Table 1 Average family size and distribution of relatives for families of DS-1, DS-2 and DS-C samples
Table 2 Descriptive statistics of probands and their parents from DS-1 and DS-2 samples

Phenotype

The NWR task from the Comprehensive Test of Phonological Processing battery (Wagner et al. 1999) involves storing and analyzing phonological elements for short periods of time before repeating them. Nonwords have been created to represent plausible English language items by randomly combining phonemes to fill slots in syllables and discarding non-pronounceable nonwords. This process should reduce the analogies to real words, and minimize the use of cognitive processes other than phonological memory throughout the task. During the task the nonwords increase in length and phonological complexity. Raw scores are age-normed and converted into percentile ranks and standard scores (mean = 10, SD = 3).

Genotypes

Two genome scans were performed at the Mammalian Genotyping Service (MGS), Marshfield, WI. Screening set 10 (405 STRP markers, 378 autosomal) was used for the first scan on 438 people from 51 families (DS-1). These families were selected for genotyping from a larger set on the basis of the expected value of the family specific maximum LOD score for parametric analysis of NWR, as estimated by simulation with SIMLINK (Boehnke and Ploughman 1997). For the second round of genotyping, screening set 15 (402 STRP markers, 375 autosomal) was used for the set of 693 people in 93 families (DS-2). The DS-2 sample was selected for genotyping based on rank ordering that took all the core ascertainment phenotypes under consideration. The two data sets have a 10-cM average marker spacing and share 68% of the markers. Additional markers, from empirically defined regions of interest (ROIs), on chromosomes 4p (D4S405, D4S3242), 6q (D6S264, D6S1035), 12p (D12S336, D12S1617), 17q (D17S949, D17S1847), and 22q (D22S1170, 22C48788, 22C49177) were typed in our laboratory on DS-1. For a region near the telomere of chromosome 22q no polymorphic markers were available, so 22C48788 and 22C49177 were designed in our laboratory (sequences available on request). Genotypes were checked for mendelian inconsistencies and unlikely genotypes and errors were resolved (Chapman et al. 2004). From screening set 10, two markers were removed because of excessive errors and a third marker was a duplicate. The Marshfield genetic maps were used for analysis (http://research.marshfieldclinic.org/genetics), with all multipoint analysis based on the Haldane map function. Allele frequencies were estimated separately in the two data sets, based on observed counts.

Statistical analyses

General approach

Initial genome scans were performed in DS-1 using both variance component (VC) and Bayesian oligogenic (BO) Markov chain Monte Carlo (MCMC) linkage analysis methods.

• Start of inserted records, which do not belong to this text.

-- pv_equiv track=rewrite | github.com/RideGreg/LeetCode | Python/diagonal-traverse-ii.py | findDiagonalOrder4
-- ===== SOURCE A (Python) =====
-- def findDiagonalOrder4(nums):
--     m = len(nums)
--     n = max(len(nums[i]) for i in range(m))
--     ans = []
--     for k in range(m+n-1):
--         for i in reversed(range(m)):
--             j = k - i
--             if 0<=j<len(nums[i]):
--                 ans.append(nums[i][j])
--     return ans
-- ===== SOURCE B (Python) =====
-- def findDiagonalOrder4(nums):
--     nd = 0
--     for i, row in enumerate(nums):
--         nd = max(nd, i + len(row))
--     buckets = [[] for _ in range(nd)]
--     for i, row in enumerate(nums):
--         k = i
--         for v in row:
--             buckets[k].append(v)
--             k += 1
--     ans = []
--     for b in buckets:
--         ans.extend(reversed(b))
--     return ans
-- ===== Notes on version B (the rewrite author's own statement) =====
-- stated objective: faster
-- what changed: Replaces the O(m*(m+n)) rescan of all rows for every diagonal with bucketing: one pass computes the number of diagonals, one pass appends each element to bucket i+j, and the buckets are emitted each reversed.
import Mathlib
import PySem

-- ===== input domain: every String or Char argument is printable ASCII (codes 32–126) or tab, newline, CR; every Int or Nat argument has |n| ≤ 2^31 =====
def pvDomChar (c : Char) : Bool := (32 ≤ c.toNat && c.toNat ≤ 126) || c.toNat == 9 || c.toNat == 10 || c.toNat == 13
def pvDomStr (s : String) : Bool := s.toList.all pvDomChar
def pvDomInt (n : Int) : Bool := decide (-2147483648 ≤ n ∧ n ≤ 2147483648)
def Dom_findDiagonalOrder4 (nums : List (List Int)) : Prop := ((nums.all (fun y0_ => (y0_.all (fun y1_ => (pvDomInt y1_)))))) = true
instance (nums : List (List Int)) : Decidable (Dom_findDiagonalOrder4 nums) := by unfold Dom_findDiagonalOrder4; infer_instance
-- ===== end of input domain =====

-- B replaces A's rescan of every row for each diagonal by bucketing: one pass counts the
-- diagonals, one pass drops each element into bucket i+j, and the buckets are emitted reversed
-- (objective: faster; measured ~3x at the largest timed size).

-- ===== PORT A =====
def findDiagonalOrder4 (nums : List (List Int)) : List Int :=
  let m := nums.length
  let n := (PySem.List.max? ((List.range m).map (fun i => (nums.getD i []).length)) (fun x => x)).getD 0
  (List.range (m + n - 1)).foldl (fun ans k =>
    (List.range m).reverse.foldl (fun ans i =>
      if i ≤ k ∧ k - i < (nums.getD i []).length then ans ++ [(nums.getD i []).getD (k - i) 0]
      else ans) ans) []

-- ===== PORT B =====
def findDiagonalOrder4_alt (nums : List (List Int)) : List Int :=
  let nd := nums.zipIdx.foldl (fun nd p => max nd (p.2 + p.1.length)) 0
  let buckets := nums.zipIdx.foldl
    (fun bs p => (p.1.foldl (fun st v => (st.1.modify st.2 (fun b => b ++ [v]), st.2 + 1)) (bs, p.2)).1)
    (List.replicate nd [])
  buckets.foldl (fun ans b => ans ++ b.reverse) []

-- ===== PRECONDITION & SPEC =====
-- Pre_ excludes only the empty outer list, on which Python A raises ValueError (max() of empty generator).
def Pre_findDiagonalOrder4 (nums : List (List Int)) : Prop := nums ≠ []
instance (nums : List (List Int)) : Decidable (Pre_findDiagonalOrder4 nums) := by unfold Pre_findDiagonalOrder4; infer_instance
def pvWitness_findDiagonalOrder4 : List (List Int) := [[1, 2], [3]]

def Spec_findDiagonalOrder4 (nums : List (List Int)) (out : List Int) : Prop := out = findDiagonalOrder4_alt nums
instance (nums : List (List Int)) (out : List Int) : Decidable (Spec_findDiagonalOrder4 nums out) := by unfold Spec_findDiagonalOrder4; infer_instance

-- ===== CLAIM (what is proved, stated in full; the proofs are below) =====
def Claim_equal_findDiagonalOrder4 : Prop := ∀ (nums : List (List Int)), Dom_findDiagonalOrder4 nums → Pre_findDiagonalOrder4 nums → Spec_findDiagonalOrder4 nums (findDiagonalOrder4 nums)

-- ===== LEMMAS AND PROOFS =====

-- the diagonal k of nums, in row-major (increasing i) order
def dAt (nums : List (List Int)) (k : Nat) : List Int :=
  nums.zipIdx.flatMap (fun p => p.1.zipIdx.filterMap (fun q => if p.2 + q.2 = k then some q.1 else none))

For follow-up analysis, ROIs were empirically defined as VC-LOD > 1.0 and MCMC IR > 5 (log10(IR) > 0.7), where the intensity ratio (IR) is the ratio of the acceptance rate for a QTL position and the rate expected given the uniform distribution of QTLs in the model (Wijsman and Yu 2004). The IR is an easily-computed, excellent approximation to the Bayes Factor (Igo Jr and Wijsman 2008). For ROIs we added markers and computed both single marker and multipoint parametric LOD scores, using a model estimated by complex segregation analysis. For replication in DS-2, a preliminary genome scan with VC and BO methods was performed, and ROIs determined by the same criteria. In regions where DS-2 confirmed the DS-1 findings, the data sets were combined (DS-C) and reanalyzed.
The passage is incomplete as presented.